Shares

Google and a consortium of Africa’s leading research institutions have unveiled WAXAL, a massive, open-access speech dataset.

While voice-activated assistants and real-time translation have become staples of modern life in the West, most of Africa’s 2,000+ languages have been left behind due to a lack of high-quality training data. WAXAL (which means “to speak” in Wolof) changes that narrative by providing foundational data for 21 Sub-Saharan languages, ranging from Hausa and Yoruba to Luganda and Acholi.

The WAXAL project is the result of a three-year intensive collaboration funded by Google. The dataset is comprised of:

  • 1,250 hours of transcribed, natural speech for conversational AI.
  • 20+ hours of high-fidelity studio recordings, specifically designed to help developers create natural-sounding synthetic voices.

“The ultimate impact of WAXAL is the empowerment of people in Africa,” said Aisha Walcott-Bryantt, Head of Google Research Africa. “This dataset provides the critical foundation for students, researchers, and entrepreneurs to build technology on their own terms, reaching over 100 million people.”

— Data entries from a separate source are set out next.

theorem pvRingB_eq_scat {y x n rad i : Int} {m : List (List Int)} (hn0 : 0 ≤ n) (hn8 : n < 8) :
    pvRingB y x n rad m i = pvScat m (pvRingL y x (rad - i) n.toNat m) := by
  have V : ∀ (k : Nat) (kk : Int), kk = (k : Int) → k < 8 →
      PySem.List.pyGetD
        [pvGetCell m (y - (rad-i)) (x - (rad-i)), pvGetCell m y (x - (rad-i)),
         pvGetCell m (y + (rad-i)) (x - (rad-i)), pvGetCell m (y + (rad-i)) x,
         pvGetCell m (y + (rad-i)) (x + (rad-i)), pvGetCell m y (x + (rad-i)),
         pvGetCell m (y - (rad-i)) (x + (rad-i)), pvGetCell m (y - (rad-i)) x]
        (PySem.Int.mod (kk + n) 8) 0
      = pvGetCell m (pvCell y x (rad-i) ((k + n.toNat) % 8)).1
          (pvCell y x (rad-i) ((k + n.toNat) % 8)).2 := by
    intro k kk hkk hk8
    subst hkk
    have hmod : PySem.Int.mod ((k : Int) + n) 8 = (((k + n.toNat) % 8 : Nat) : Int) := by
      rw [PySem.Int.mod_eq_emod_of_pos (by norm_num)]; omega
    rw [hmod, PySem.List.pyGetD_natCast]
    have hj : (k + n.toNat) % 8 < 8 := Nat.mod_lt _ (by norm_num)
    generalize (k + n.toNat) % 8 = j at hj ⊢
    interval_cases j <;> simp [pvCell]
  have V0 := V 0 (0) (by norm_num) (by norm_num)
  have V1 := V 1 (0+1) (by norm_num) (by norm_num)
  have V2 := V 2 (0+1+1) (by norm_num) (by norm_num)
  have V3 := V 3 (0+1+1+1) (by norm_num) (by norm_num)
  have V4 := V 4 (0+1+1+1+1) (by norm_num) (by norm_num)
  have V5 := V 5 (0+1+1+1+1+1) (by norm_num) (by norm_num)
  have V6 := V 6 (0+1+1+1+1+1+1) (by norm_num) (by norm_num)
  have V7 := V 7 (0+1+1+1+1+1+1+1) (by norm_num) (by norm_num)
  rw [pvRingL_expand]
  simp only [pvRingB, pvCoords, PySem.List.enumerate_cons, PySem.List.enumerate_nil,
    List.map, List.foldl, pvScat]
  rw [V0, V1, V2, V3, V4, V5, V6, V7]
-- pv_equiv track=rewrite | github.com/kstoreyf/gethypercube | gethypercube/nested_lhd/utils.py | m_layers_from_rennen
-- ===== SOURCE A (Python) =====
-- def m_layers_from_rennen(m_init: int, n_layers: int, ratio: int) -> list[int]:
--     """
--     Compute Rennen-valid m_layers from initial size, number of layers, and ratio.
--
--     m_layers[i] = (m_init - 1) * ratio^i + 1 for i = 0 .. n_layers-1,
--     so (n_{i+1}-1) / (n_i-1) = ratio for all consecutive pairs.
--
--     Parameters
--     ----------
--     m_init : int
--         Smallest layer size (first element of m_layers). Must be >= 2.
--     n_layers : int
--         Number of layers. Must be >= 2.
--     ratio : int
--         Integer ratio: (n_{i+1}-1) = (n_i-1) * ratio. Must be >= 2.
--
--     Returns
--     -------
--     list[int]
--         Strictly increasing list of layer sizes satisfying Rennen constraint.
--     """
--     if m_init < 2:
--         raise ValueError(f"m_init must be >= 2; got {m_init}")
--     if n_layers < 2:
--         raise ValueError(f"n_layers must be >= 2; got {n_layers}")
--     if ratio < 2:
--         raise ValueError(f"ratio must be >= 2; got {ratio}")
--     m_layers = []
--     n = m_init
--     for _ in range(n_layers):
--         m_layers.append(n)
--         n = (n - 1) * ratio + 1
--     return m_layers
-- ===== SOURCE B (Python) =====
-- def m_layers_from_rennen(m_init: int, n_layers: int, ratio: int) -> list[int]:
--     if m_init < 2:
--         raise ValueError(f"m_init must be >= 2; got {m_init}")
--     if n_layers < 2:
--         raise ValueError(f"n_layers must be >= 2; got {n_layers}")
--     if ratio < 2:
--         raise ValueError(f"ratio must be >= 2; got {ratio}")
--     return [(m_init - 1) * ratio**i + 1 for i in range(n_layers)]
-- ===== Notes on version B (the rewrite author's own statement) =====
-- stated objective: alternative
-- what changed: Replaces the threaded recurrence n -> (n-1)*ratio+1 with an independent closed-form power (m_init-1)*ratio^i+1 per index.
import Mathlib
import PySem

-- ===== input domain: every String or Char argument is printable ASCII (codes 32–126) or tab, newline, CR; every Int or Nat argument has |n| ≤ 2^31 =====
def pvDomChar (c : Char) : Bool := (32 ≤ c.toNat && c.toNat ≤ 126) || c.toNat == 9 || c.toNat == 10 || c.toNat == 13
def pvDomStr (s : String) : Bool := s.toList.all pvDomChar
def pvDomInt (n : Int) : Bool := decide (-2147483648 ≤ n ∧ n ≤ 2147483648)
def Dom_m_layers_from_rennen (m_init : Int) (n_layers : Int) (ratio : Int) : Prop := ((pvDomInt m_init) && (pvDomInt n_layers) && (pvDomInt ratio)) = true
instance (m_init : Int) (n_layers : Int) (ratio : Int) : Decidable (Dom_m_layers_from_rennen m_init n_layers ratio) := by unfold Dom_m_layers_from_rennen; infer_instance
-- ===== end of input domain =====

-- B computes each layer size by the closed form (m_init-1)*ratio^i+1 instead of A's threaded
-- recurrence; same cost, different decomposition (objective: alternative).

-- ===== PORT A =====
-- for _ in range(n_layers): m_layers.append(n); n = (n-1)*ratio+1  — fuel = iteration count
def mLayersLoop (ratio : Int) : Nat → List Int → Int → List Int
  | 0, acc, _ => acc
  | k + 1, acc, n => mLayersLoop ratio k (acc ++ [n]) ((n - 1) * ratio + 1)

def m_layers_from_rennen (m_init : Int) (n_layers : Int) (ratio : Int) : List Int :=
  if m_init < 2 then []          -- Python: raise ValueError (excluded by Pre_)
  else if n_layers < 2 then []   -- Python: raise ValueError (excluded by Pre_)
  else if ratio < 2 then []      -- Python: raise ValueError (excluded by Pre_)
  else mLayersLoop ratio n_layers.toNat [] m_init

-- ===== PORT B =====
def m_layers_from_rennen_alt (m_init : Int) (n_layers : Int) (ratio : Int) : List Int :=
  if m_init < 2 then []          -- Python: raise ValueError (excluded by Pre_)
  else if n_layers < 2 then []   -- Python: raise ValueError (excluded by Pre_)
  else if ratio < 2 then []      -- Python: raise ValueError (excluded by Pre_)
  else (PySem.List.pyRange 0 n_layers 1).map (fun i => (m_init - 1) * ratio ^ i.toNat + 1)

-- ===== PRECONDITION & SPEC =====
-- A raises ValueError exactly when m_init < 2, n_layers < 2 or ratio < 2; Pre_ excludes those.
def Pre_m_layers_from_rennen (m_init : Int) (n_layers : Int) (ratio : Int) : Prop :=
  2 ≤ m_init ∧ 2 ≤ n_layers ∧ 2 ≤ ratio
instance (m_init : Int) (n_layers : Int) (ratio : Int) : Decidable (Pre_m_layers_from_rennen m_init n_layers ratio) := by unfold Pre_m_layers_from_rennen; infer_instance

def pvWitness_m_layers_from_rennen : Int × Int × Int := (2, 3, 2)

def Spec_m_layers_from_rennen (m_init : Int) (n_layers : Int) (ratio : Int) (out : List Int) : Prop := out = m_layers_from_rennen_alt m_init n_layers ratio
instance (m_init : Int) (n_layers : Int) (ratio : Int) (out : List Int) : Decidable (Spec_m_layers_from_rennen m_init n_layers ratio out) := by unfold Spec_m_layers_from_rennen; infer_instance

-- ===== CLAIM (what is proved, stated in full; the proofs are below) =====
def Claim_equal_m_layers_from_rennen : Prop := ∀ (m_init : Int) (n_layers : Int) (ratio : Int), Dom_m_layers_from_rennen m_init n_layers ratio → Pre_m_layers_from_rennen m_init n_layers ratio → Spec_m_layers_from_rennen m_init n_layers ratio (m_layers_from_rennen m_init n_layers ratio)

-- ===== LEMMAS AND PROOFS =====

-- The loop started at the closed-form value appends the closed-form tail.
theorem mLayersLoop_closed (r m : Int) :
    ∀ (k : Nat) (acc : List Int) (j : Nat),
      mLayersLoop r k acc ((m - 1) * r ^ j + 1)
        = acc ++ (List.range k).map (fun i => (m - 1) * r ^ (j + i) + 1) := by
  intro k
  induction k with
  | zero => intro acc j; simp [mLayersLoop]
  | succ k ih =>
    intro acc j
    have h : ((m - 1) * r ^ j + 1 - 1) * r + 1 = (m - 1) * r ^ (j + 1) + 1 := by ring
    rw [mLayersLoop, h, ih, List.range_succ_eq_map]
    simp [List.map_map, Function.comp]
    intro a _
    left
    congr 1
    omega

theorem m_layers_from_rennen_spec : Claim_equal_m_layers_from_rennen := by
  intro m n r _ hpre
  obtain ⟨hm, hn, hr⟩ := hpre
  unfold Spec_m_layers_from_rennen m_layers_from_rennen m_layers_from_rennen_alt
  rw [if_neg (by omega), if_neg (by omega), if_neg (by omega),
      if_neg (by omega), if_neg (by omega), if_neg (by omega)]
  have hm0 : m = (m - 1) * r ^ (0 : Nat) + 1 := by ring
  rw [hm0, mLayersLoop_closed, PySem.List.pyRange_one]
  simp [List.map_map, Function.comp]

Unlike many global tech projects, WAXAL was built on a principle of local sovereignty. Data collection was led by African academic powerhouses, including Makerere University (Uganda), the University of Ghana, and Digital Umuganda (Rwanda).

Crucially, these partner institutions retain full ownership of the data. This “community-first” framework ensures that the intellectual property and cultural nuances of the data remain in the hands of the people who created it.

“For AI to have a real impact in Africa, it must speak our languages and understand our contexts,” says Joyce Nakatumba-Nabende of Makerere University. “In Uganda, it has already strengthened our local research capacity and supported new student and faculty-led projects.”

The reach of the project is vast, covering a diverse linguistic map:

  • West Africa: Akan, Ewe, Fante, Fulani, Hausa, Igbo, Yoruba, and more.
  • East Africa: Luganda, Swahili, Kikuyu, Dholuo, and Acholi.
  • Southern/Central Africa: Shona, Lingala, and Malagasy.

The WAXAL dataset is now available to the public, inviting a new wave of African-led innovation.

The complete WAXAL collection is released under an open license and is available to access today on Hugging Face.